Delhi police on Tuesday fired water cannons and teargas shells at protesting farmers as they tried to 
break barricades with their cars, automobiles and tractors."""

# WordNetLemmatizer
from nltk.stem import WordNetLemmatizer
lemmatizer = WordNetLemmatizer()
print(" ".join([lemmatizer.lemmatize(w, get_wordnet_pos(w)) for w in nltk.word_tokenize(sentence) if w not in string.punctuation]))

# TextBlob
print(lemmatize_with_postag(sentence))

# Pattern
from pattern.en import lemma
print(" ".join([lemma(wd) for wd in sentence.split()]))

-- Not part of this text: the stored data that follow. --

theorem find_zip_none (xs : List Int) (ys : List (Option Int)) (x : Int) (hx : x ∉ xs) :
    (xs.zip ys).find? (fun q => q.1 == x) = none := by
  induction xs generalizing ys with
  | nil => simp
  | cons a t ih =>
      cases ys with
      | nil => simp
      | cons b u =>
          have ha : a ≠ x := fun h => hx (h ▸ List.mem_cons_self)
          have hx' : x ∉ t := fun h => hx (List.mem_cons_of_mem _ h)
          simp [ha, ih u hx']

theorem idxOf?_of_mem (xs : List Int) (x : Int) (hx : x ∈ xs) : xs.idxOf? x = some (xs.idxOf x) := by
  induction xs with
  | nil => simp at hx
  | cons a t ih =>
      by_cases h : a = x
      · simp [h, List.idxOf?_cons]
      · rcases List.mem_cons.mp hx with h2 | h2
        · exact (h h2.symm).elim
        · simp [List.idxOf?_cons, h, ih h2]

-- A's entry expression equals firstY on Pre_ inputs
theorem entryA_eq_firstY (xs : List Int) (ys : List (Option Int)) (x : Int)
    (h : ∀ x' ∈ xs, xs.idxOf x' < ys.length) :
    (if xs.contains x then
        (PySem.List.pyGet? ys (((PySem.List.index? xs x).getD 0 : Nat) : Int)).getD none
      else none)
      = firstY xs ys x := by
  unfold firstY
  by_cases hx : x ∈ xs
  · have hlt : xs.idxOf x < ys.length := h x hx
    rw [find_zip_eq xs ys x hx hlt]
    have hidx : (PySem.List.index? xs x).getD 0 = xs.idxOf x := by
      rw [PySem.List.index?_eq_idxOf?, idxOf?_of_mem xs x hx]; rfl
    rw [hidx]
    simp [hx, PySem.List.pyGet?, PySem.List.pyIdx?, hlt]
  · rw [find_zip_none xs ys x hx]
    simp [hx]

-- row read out of one processed series (generalized over the seen set)
theorem series_fold_getD (m i : Nat) (l : List (Int × Option Int))
    (s : PySem.Set Int) (t : PySem.Dict Int (List (Option Int))) (x : Int) :
    ((l.foldl
        (fun st p =>
          if PySem.Set.contains st.1 p.1 then st
          else (PySem.Set.add st.1 p.1,
                st.2.modify p.1 (List.replicate m none) (fun row => row.set i p.2)))
        (s, t)).2).getD x (List.replicate m none)
      = if x ∈ l.map Prod.fst ∧ PySem.Set.contains s x = false then
          (t.getD x (List.replicate m none)).set i
            (match l.find? (fun q => q.1 == x) with | some q => q.2 | none => none)
        else t.getD x (List.replicate m none) := by
  induction l generalizing s t with
  | nil => simp
  | cons p rest ih =>
      simp only [List.foldl_cons]
      by_cases hc : PySem.Set.contains s p.1 = true
      · rw [if_pos hc, ih]
        by_cases hx : x = p.1
        · subst hx
          simp only [hc]
          simp
        · have hf : List.find? (fun q => q.1 == x) (p :: rest) = List.find? (fun q => q.1 == x) rest := by
            simp [Ne.symm hx]
          simp only [List.map_cons, List.mem_cons, hf]
          refine if_congr ?_ rfl rfl
          simp [hx]
      · rw [if_neg hc, ih]
        by_cases hx : x = p.1
        · subst hx
          have h1 : PySem.Set.contains (PySem.Set.add s p.1) p.1 = true := by
            simp [PySem.Set.contains, PySem.Set.mem_add]
          have hcf : PySem.Set.contains s p.1 = false := by simpa using hc
          simp only [h1, hcf, List.map_cons, List.mem_cons, List.find?_cons, beq_self_eq_true]
          simp
        · have h2 : PySem.Set.contains (PySem.Set.add s p.1) x = PySem.Set.contains s x := by
            simp [PySem.Set.contains, PySem.Set.mem_add, hx]
          have h3 := PySem.Dict.getD_modify t p.1 x (List.replicate m none) (fun row => row.set i p.2)
          rw [if_neg hx] at h3
          have hf : List.find? (fun q => q.1 == x) (p :: rest) = List.find? (fun q => q.1 == x) rest := by
            simp [Ne.symm hx]
          rw [h3]
          simp only [List.map_cons, List.mem_cons, hf, h2]
          refine if_congr ?_ rfl rfl
          simp [hx]

theorem series_fold_mem_keys (m i : Nat) (l : List (Int × Option Int))
    (s : PySem.Set Int) (t : PySem.Dict Int (List (Option Int))) (x : Int) :
    (x ∈ ((l.foldl
        (fun st p =>
          if PySem.Set.contains st.1 p.1 then st
          else (PySem.Set.add st.1 p.1,
                st.2.modify p.1 (List.replicate m none) (fun row => row.set i p.2)))
        (s, t)).2).keys)
      ↔ (x ∈ t.keys ∨ (x ∈ l.map Prod.fst ∧ PySem.Set.contains s x = false)) := by
  induction l generalizing s t with
  | nil => simp
  | cons p rest ih =>
      simp only [List.foldl_cons]
      by_cases hc : PySem.Set.contains s p.1 = true
      · have hm : p.1 ∈ s := by simpa [PySem.Set.contains] using hc
        rw [if_pos hc, ih]
        by_cases hx : x = p.1
        · subst hx; simp [hm]
        · simp only [List.map_cons, List.mem_cons]
          constructor
          · rintro (h | ⟨h1, h2⟩)
            · exact Or.inl h
            · exact Or.inr ⟨Or.inr h1, h2⟩
          · rintro (h | ⟨(h1 | h1), h2⟩)
            · exact Or.inl h
            · exact absurd h1 hx
            · exact Or.inr ⟨h1, h2⟩
      · have hnm : p.1 ∉ s := by simpa [PySem.Set.contains] using hc
        rw [if_neg hc, ih]
        have hkeys : x ∈ (t.modify p.1 (List.replicate m none) (fun row => row.set i p.2)).keys
            ↔ (x = p.1 ∨ x ∈ t.keys) := by
          rw [PySem.Dict.keys_modify]
          exact PySem.Dict.mem_keys_insert _ _ _ _
        have h2 : x ∈ PySem.Set.add s p.1 ↔ (x ∈ s ∨ x = p.1) := PySem.Set.mem_add s p.1 x
        have hco : ∀ (u : PySem.Set Int), PySem.Set.contains u x = false ↔ x ∉ u := by
          intro u; simp [PySem.Set.contains]
        rw [hkeys]
        simp only [List.map_cons, List.mem_cons, hco, h2]
        by_cases hx : x = p.1
        · subst hx; simp [hnm]
        · simp [hx]

theorem series_fold_nodup (m i : Nat) (l : List (Int × Option Int))
    (s : PySem.Set Int) (t : PySem.Dict Int (List (Option Int))) (h : t.keys.Nodup) :
    ((l.foldl
        (fun st p =>
          if PySem.Set.contains st.1 p.1 then st
          else (PySem.Set.add st.1 p.1,
                st.2.modify p.1 (List.replicate m none) (fun row => row.set i p.2)))
        (s, t)).2).keys.Nodup := by
  induction l generalizing s t with
  | nil => exact h
  | cons p rest ih =>
      simp only [List.foldl_cons]
      by_cases hc : PySem.Set.contains s p.1 = true
      · rw [if_pos hc]; exact ih _ _ h
      · rw [if_neg hc]
        apply ih
        rw [PySem.Dict.keys_modify]
        exact PySem.Dict.nodup_keys_insert _ _ _ h

theorem series_getD (m i : Nat) (t : PySem.Dict Int (List (Option Int)))
    (xs : List Int) (ys : List (Option Int)) (x : Int) :
    (outerJoinAltSeries m i t xs ys).getD x (List.replicate m none)
      = if x ∈ (xs.zip ys).map Prod.fst then
          (t.getD x (List.replicate m none)).set i (firstY xs ys x)
        else t.getD x (List.replicate m none) := by
  unfold outerJoinAltSeries firstY
  rw [series_fold_getD]
  by_cases hx : x ∈ (xs.zip ys).map Prod.fst <;> simp [hx]

theorem series_mem_keys (m i : Nat) (t : PySem.Dict Int (List (Option Int)))
    (xs : List Int) (ys : List (Option Int)) (x : Int) :
    x ∈ (outerJoinAltSeries m i t xs ys).keys ↔ (x ∈ t.keys ∨ x ∈ (xs.zip ys).map Prod.fst) := by
  unfold outerJoinAltSeries
  rw [series_fold_mem_keys]
  by_cases hx : x ∈ (xs.zip ys).map Prod.fst <;> simp [hx]

theorem series_len (m i : Nat) (t : PySem.Dict Int (List (Option Int)))
    (xs : List Int) (ys : List (Option Int))
    (h : ∀ x, (t.getD x (List.replicate m none)).length = m) (x : Int) :
    ((outerJoinAltSeries m i t xs ys).getD x (List.replicate m none)).length = m := by
  rw [series_getD]
  split_ifs <;> simp [h]

theorem build_getD (m : Nat) (ps : List (List Int × List (Option Int))) (i : Nat)
    (t : PySem.Dict Int (List (Option Int)))
    (hlen : ∀ x, (t.getD x (List.replicate m none)).length = m)
    (x : Int) (j : Nat) (hj : j < m) :
    ((outerJoinAltBuild m i t ps).getD x (List.replicate m none)).getD j none
      = if i ≤ j ∧ j - i < ps.length then
          (if x ∈ ((ps.getD (j - i) ([], [])).1.zip (ps.getD (j - i) ([], [])).2).map Prod.fst then
             firstY (ps.getD (j - i) ([], [])).1 (ps.getD (j - i) ([], [])).2 x
           else (t.getD x (List.replicate m none)).getD j none)
        else (t.getD x (List.replicate m none)).getD j none := by
  induction ps generalizing i t with
  | nil => simp [outerJoinAltBuild]
  | cons p rest ih =>
      simp only [outerJoinAltBuild]
      rw [ih (i + 1) _ (fun x => series_len m i t p.1 p.2 hlen x)]
      rcases Nat.lt_trichotomy j i with hj' | rfl | hj'
      · have c1 : ¬ (i + 1 ≤ j ∧ j - (i + 1) < rest.length) := by omega
        have c2 : ¬ (i ≤ j ∧ j - i < (p :: rest).length) := by omega
        rw [if_neg c1, if_neg c2, series_getD]
        split_ifs with hmem
        · simp [List.getD, List.getElem?_set_ne (show i ≠ j by omega)]
        · rfl
      · have c1 : ¬ (j + 1 ≤ j ∧ j - (j + 1) < rest.length) := by omega
        have c2 : j ≤ j ∧ j - j < (p :: rest).length := ⟨Nat.le_refl _, by simp⟩
        rw [if_neg c1, if_pos c2, series_getD]
        simp only [Nat.sub_self, List.getD_cons_zero]
        split_ifs with hmem
        · have hl : j < (t.getD x (List.replicate m none)).length := by rw [hlen]; exact hj
          simp [List.getD, hl]
        · rfl
      · have hsub : j - i = (j - (i + 1)) + 1 := by omega
        have hgd : (p :: rest).getD (j - i) ([], []) = rest.getD (j - (i + 1)) ([], []) := by
          rw [hsub]; rfl
        have hcond : (i + 1 ≤ j ∧ j - (i + 1) < rest.length) ↔ (i ≤ j ∧ j - i < (p :: rest).length) := by
          simp only [List.length_cons]; omega
        by_cases hcm : i + 1 ≤ j ∧ j - (i + 1) < rest.length
        · rw [if_pos hcm, if_pos (hcond.mp hcm), hgd]
          split_ifs with hmem
          · rfl
          · rw [series_getD]
            split_ifs with hmem2
            · simp [List.getD, List.getElem?_set_ne (show i ≠ j by omega)]
            · rfl
        · rw [if_neg hcm, if_neg (fun h => hcm (hcond.mpr h)), series_getD]
          split_ifs with hmem
          · simp [List.getD, List.getElem?_set_ne (show i ≠ j by omega)]
          · rfl
-- pv_equiv track=rewrite | github.com/Sayapov/dflux | src/dflux/causal_primitives.py | _joint_histogram
-- ===== SOURCE A (Python) =====
-- from typing import List, Optional, Dict, Any, Tuple
--
-- def _joint_histogram(
--     cause_bins: List[int], effect_bins: List[int], n_bins: int
-- ) -> List[List[int]]:
--     """Joint count histogram [cause_bin][effect_bin]."""
--     joint = [[0] * n_bins for _ in range(n_bins)]
--     for c, e in zip(cause_bins, effect_bins):
--         if 0 <= c < n_bins and 0 <= e < n_bins:
--             joint[c][e] += 1
--     return joint
-- ===== SOURCE B (Python) =====
-- def _joint_histogram(cause_bins, effect_bins, n_bins):
--     """Joint count histogram [cause_bin][effect_bin]."""
--     pairs = list(zip(cause_bins, effect_bins))
--     return [[pairs.count((c, e)) for e in range(n_bins)] for c in range(n_bins)]
-- ===== Notes on version B (the rewrite author's own statement) =====
-- stated objective: simpler
-- what changed: A makes one scatter pass over the zipped pairs, mutating joint[c][e] += 1 under a bounds guard; B never builds or mutates an accumulator at all: it materialises the pair list once and computes every cell independently as pairs.count((c, e)) in a nested comprehension (out-of-range pairs simply never match an in-range cell, so no bounds test exists).
import Mathlib
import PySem

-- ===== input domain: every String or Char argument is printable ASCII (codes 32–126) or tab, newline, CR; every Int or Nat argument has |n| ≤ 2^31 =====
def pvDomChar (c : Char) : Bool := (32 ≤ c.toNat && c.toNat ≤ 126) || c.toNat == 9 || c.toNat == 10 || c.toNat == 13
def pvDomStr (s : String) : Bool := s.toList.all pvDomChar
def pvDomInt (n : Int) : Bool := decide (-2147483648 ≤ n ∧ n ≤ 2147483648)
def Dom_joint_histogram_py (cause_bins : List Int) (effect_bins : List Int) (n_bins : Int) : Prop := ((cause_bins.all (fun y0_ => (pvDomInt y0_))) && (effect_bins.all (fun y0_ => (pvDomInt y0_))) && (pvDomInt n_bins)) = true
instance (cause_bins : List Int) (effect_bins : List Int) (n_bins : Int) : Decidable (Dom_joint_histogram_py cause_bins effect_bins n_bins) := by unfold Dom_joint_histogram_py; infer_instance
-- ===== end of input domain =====

-- B replaces A's mutating scatter pass by a pure nested comprehension counting each cell's
-- pair directly in the pair list (objective: simpler — no accumulator, no bounds guard; not faster).

-- ===== PORT A =====
-- loop body of A's 'for c, e in zip(...): if 0 <= c < n_bins and 0 <= e < n_bins: joint[c][e] += 1'
def jhStep (n_bins : Int) (joint : List (List Int)) (ce : Int × Int) : List (List Int) :=
  if 0 ≤ ce.1 ∧ ce.1 < n_bins ∧ 0 ≤ ce.2 ∧ ce.2 < n_bins then
    joint.modify ce.1.toNat (fun row => row.modify ce.2.toNat (· + 1))
  else joint

def joint_histogram_py (cause_bins : List Int) (effect_bins : List Int) (n_bins : Int) : List (List Int) :=
  (cause_bins.zip effect_bins).foldl (jhStep n_bins)
    (List.replicate n_bins.toNat (List.replicate n_bins.toNat 0))

-- ===== PORT B =====
-- 'pairs = list(zip(cause_bins, effect_bins))'
def jhPairs (cause_bins : List Int) (effect_bins : List Int) : List (Int × Int) :=
  cause_bins.zip effect_bins

-- '[[pairs.count((c, e)) for e in range(n_bins)] for c in range(n_bins)]'
def joint_histogram_py_alt (cause_bins : List Int) (effect_bins : List Int) (n_bins : Int) : List (List Int) :=
  (PySem.List.pyRange 0 n_bins 1).map (fun c =>
    (PySem.List.pyRange 0 n_bins 1).map (fun e =>
      (PySem.List.count (jhPairs cause_bins effect_bins) (c, e) : Int)))

-- ===== PRECONDITION & SPEC =====
def Spec_joint_histogram_py (cause_bins : List Int) (effect_bins : List Int) (n_bins : Int) (out : List (List Int)) : Prop := out = joint_histogram_py_alt cause_bins effect_bins n_bins
instance (cause_bins : List Int) (effect_bins : List Int) (n_bins : Int) (out : List (List Int)) : Decidable (Spec_joint_histogram_py cause_bins effect_bins n_bins out) := by unfold Spec_joint_histogram_py; infer_instance

-- ===== CLAIM =====
def Claim_equal_joint_histogram_py : Prop := ∀ (cause_bins : List Int) (effect_bins : List Int) (n_bins : Int), Dom_joint_histogram_py cause_bins effect_bins n_bins → Spec_joint_histogram_py cause_bins effect_bins n_bins (joint_histogram_py cause_bins effect_bins n_bins)

-- ===== LEMMAS AND PROOFS =====

theorem getD_modify_ne {α : Type} (r : List α) (f : α → α) (b j : Nat) (h : b ≠ j) (d : α) :
    (r.modify b f).getD j d = r.getD j d := by
  simp [List.getD_eq_getElem?_getD, h]

theorem getD_modify_self {α : Type} (r : List α) (f : α → α) (j : Nat) (hj : j < r.length) (d : α) :
    (r.modify j f).getD j d = f (r.getD j d) := by
  simp [List.getD_eq_getElem?_getD, List.getElem?_eq_getElem hj]

theorem length_foldl_jhStep (n : Int) (l : List (Int × Int)) (M : List (List Int)) :
    (l.foldl (jhStep n) M).length = M.length := by
  induction l generalizing M with
  | nil => rfl
  | cons p t ih =>
    simp only [List.foldl_cons]
    rw [ih]
    unfold jhStep
    split <;> simp

theorem rows_foldl_jhStep (n : Int) (l : List (Int × Int)) (k : Nat)
    (M : List (List Int)) (hM : ∀ row ∈ M, row.length = k) :
    ∀ row ∈ l.foldl (jhStep n) M, row.length = k := by
  induction l generalizing M with
  | nil => exact hM
  | cons p t ih =>
    simp only [List.foldl_cons]
    refine ih _ ?_
    intro row hrow
    unfold jhStep at hrow
    split at hrow
    · rcases List.mem_iff_getElem?.1 hrow with ⟨i, hi⟩
      rw [List.getElem?_modify] at hi
      cases hM' : M[i]? with
      | none => rw [hM'] at hi; simp at hi
      | some r =>
        have hrM : r ∈ M := List.mem_of_getElem? hM'
        rw [hM'] at hi
        simp only [Option.map_eq_map, Option.map_some, Option.some.injEq] at hi
        split at hi <;> simp [← hi, hM r hrM]
    · exact hM row hrow

theorem cell_foldl_jhStep (n : Int) (l : List (Int × Int)) (M : List (List Int))
    (hlen : M.length = n.toNat) (hrows : ∀ row ∈ M, row.length = n.toNat)
    (i j : Nat) (hi : i < n.toNat) (hj : j < n.toNat) :
    ((l.foldl (jhStep n) M).getD i []).getD j 0 =
      (M.getD i []).getD j 0 + (l.count ((i : Int), (j : Int)) : Int) := by
  induction l generalizing M with
  | nil => simp
  | cons p t ih =>
    simp only [List.foldl_cons]
    have hstep_len : (jhStep n M p).length = n.toNat := by
      unfold jhStep; split <;> simp [hlen]
    have hstep_rows : ∀ row ∈ jhStep n M p, row.length = n.toNat := by
      have := rows_foldl_jhStep n [p] n.toNat M hrows
      simpa using this
    have hiM : i < M.length := by omega
    have hMiM : M.getD i [] ∈ M := by
      rw [List.getD_eq_getElem _ _ hiM]; exact List.getElem_mem hiM
    have hjrow : j < (M.getD i []).length := by rw [hrows _ hMiM]; exact hj
    rw [ih _ hstep_len hstep_rows, List.count_cons]
    have hcell : ((jhStep n M p).getD i []).getD j 0 =
        (M.getD i []).getD j 0 +
          (if (p == ((i : Int), (j : Int))) = true then (1 : Int) else 0) := by
      unfold jhStep
      split
      · rename_i hguard
        obtain ⟨h01, h1n, h02, h2n⟩ := hguard
        by_cases h1 : p.1.toNat = i
        · rw [h1, getD_modify_self M _ i hiM]
          by_cases h2 : p.2.toNat = j
          · rw [h2, getD_modify_self _ _ j hjrow]
            have hp : p = ((i : Int), (j : Int)) := by
              exact Prod.ext (by omega) (by omega)
            simp [hp]
          · rw [getD_modify_ne _ _ _ _ h2]
            have hp : p ≠ ((i : Int), (j : Int)) := by
              intro hc; apply h2; rw [hc]; simp
            simp [hp]
        · rw [getD_modify_ne _ _ _ _ h1]
          have hp : p ≠ ((i : Int), (j : Int)) := by
            intro hc; apply h1; rw [hc]; simp
          simp [hp]
      · rename_i hguard
        have hp : p ≠ ((i : Int), (j : Int)) := by
          intro hc
          apply hguard
          rw [hc]
          refine ⟨by positivity, by omega, by positivity, by omega⟩
        simp [hp]
    rw [hcell]
    push_cast
    ring

theorem pysem_count_eq (l : List (Int × Int)) (x : Int × Int) :
    ((PySem.List.count l x : Nat) : Int) = (l.count x : Int) := by
  simp [PySem.List.count, List.count]

-- ===== VERDICT =====
theorem joint_histogram_py_spec : Claim_equal_joint_histogram_py := by
  unfold Claim_equal_joint_histogram_py
  intro cb eb n _
  unfold Spec_joint_histogram_py joint_histogram_py joint_histogram_py_alt jhPairs
  have hA_len : ((cb.zip eb).foldl (jhStep n)
      (List.replicate n.toNat (List.replicate n.toNat 0))).length = n.toNat := by
    rw [length_foldl_jhStep]; simp
  have hrows0 : ∀ row ∈ List.replicate n.toNat (List.replicate n.toNat (0 : Int)),
      row.length = n.toNat := by
    intro row hrow
    rw [List.eq_of_mem_replicate hrow]; simp
  have hA_rows := rows_foldl_jhStep n (cb.zip eb) n.toNat _ hrows0
  have hB_len : ((PySem.List.pyRange 0 n 1).map (fun c =>
      (PySem.List.pyRange 0 n 1).map (fun e => (PySem.List.count (cb.zip eb) (c, e) : Int)))).length
      = n.toNat := by
    simp [PySem.List.length_pyRange_one]
  apply List.ext_getElem (by rw [hA_len, hB_len])
  intro i hi1 hi2
  have hi : i < n.toNat := by omega
  have hn : ((n.toNat : Int)) = n := by omega
  have hBrow : ((PySem.List.pyRange 0 n 1).map (fun c =>
      (PySem.List.pyRange 0 n 1).map (fun e => (PySem.List.count (cb.zip eb) (c, e) : Int))))[i]? =
      some ((PySem.List.pyRange 0 n 1).map (fun e => (PySem.List.count (cb.zip eb) ((i : Int), e) : Int))) := by
    rw [← hn]
    exact PySem.List.getElem?_map_pyRange_zero _ n.toNat i hi
  have hBrow' : ((PySem.List.pyRange 0 n 1).map (fun c =>
      (PySem.List.pyRange 0 n 1).map (fun e => (PySem.List.count (cb.zip eb) (c, e) : Int))))[i] =
      (PySem.List.pyRange 0 n 1).map (fun e => (PySem.List.count (cb.zip eb) ((i : Int), e) : Int)) := by
    have := List.getElem?_eq_getElem hi2
    rw [this] at hBrow
    exact Option.some.inj hBrow
  rw [hBrow']
  have hArow_mem : ((cb.zip eb).foldl (jhStep n)
      (List.replicate n.toNat (List.replicate n.toNat 0)))[i] ∈
      (cb.zip eb).foldl (jhStep n) (List.replicate n.toNat (List.replicate n.toNat 0)) :=
    List.getElem_mem hi1
  have hArow_len := hA_rows _ hArow_mem
  apply List.ext_getElem (by rw [hArow_len]; simp [PySem.List.length_pyRange_one])
  intro j hj1 hj2
  have hj : j < n.toNat := by omega
  have hBcell : ((PySem.List.pyRange 0 n 1).map
      (fun e => (PySem.List.count (cb.zip eb) ((i : Int), e) : Int)))[j]? =
      some ((PySem.List.count (cb.zip eb) ((i : Int), (j : Int)) : Int)) := by
    rw [← hn]
    exact PySem.List.getElem?_map_pyRange_zero _ n.toNat j hj
  have hBcell' : ((PySem.List.pyRange 0 n 1).map
      (fun e => (PySem.List.count (cb.zip eb) ((i : Int), e) : Int)))[j] =
      (PySem.List.count (cb.zip eb) ((i : Int), (j : Int)) : Int) := by
    have := List.getElem?_eq_getElem hj2
    rw [this] at hBcell
    exact Option.some.inj hBcell
  rw [hBcell', pysem_count_eq]
  have hkey := cell_foldl_jhStep n (cb.zip eb)
    (List.replicate n.toNat (List.replicate n.toNat 0)) (by simp) hrows0 i j hi hj
  have hzero : ((List.replicate n.toNat (List.replicate n.toNat (0 : Int))).getD i []).getD j 0
      = 0 := by
    have h1 : (List.replicate n.toNat (List.replicate n.toNat (0 : Int))).getD i [] =
        List.replicate n.toNat 0 := by
      rw [List.getD_eq_getElem _ _ (by simpa using hi)]; simp
    rw [h1, List.getD_eq_getElem _ _ (by simpa using hj)]; simp
  rw [hzero, zero_add] at hkey
  rw [← hkey]
  rw [List.getD_eq_getElem _ _ hi1, List.getD_eq_getElem _ _ hj1]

Following mouse attack care farmer be march to Delhi for well living condition Delhi police on Tuesday fire water cannon and teargas shell at protest farmer a they try to break barricade with their car automobile and tractor
Following mouse attack care farmer be march to Delhi for good living condition Delhi police on Tuesday fire water cannon and teargas shell at protest farmer a they try to break barricade with their car automobile and tractor
follow mice attacks, care farmer be march to delhi for better live conditions. delhi police on tuesday fire water cannon and tearga shell at protest farmer a they try to break barricade with their cars, automobile and tractors.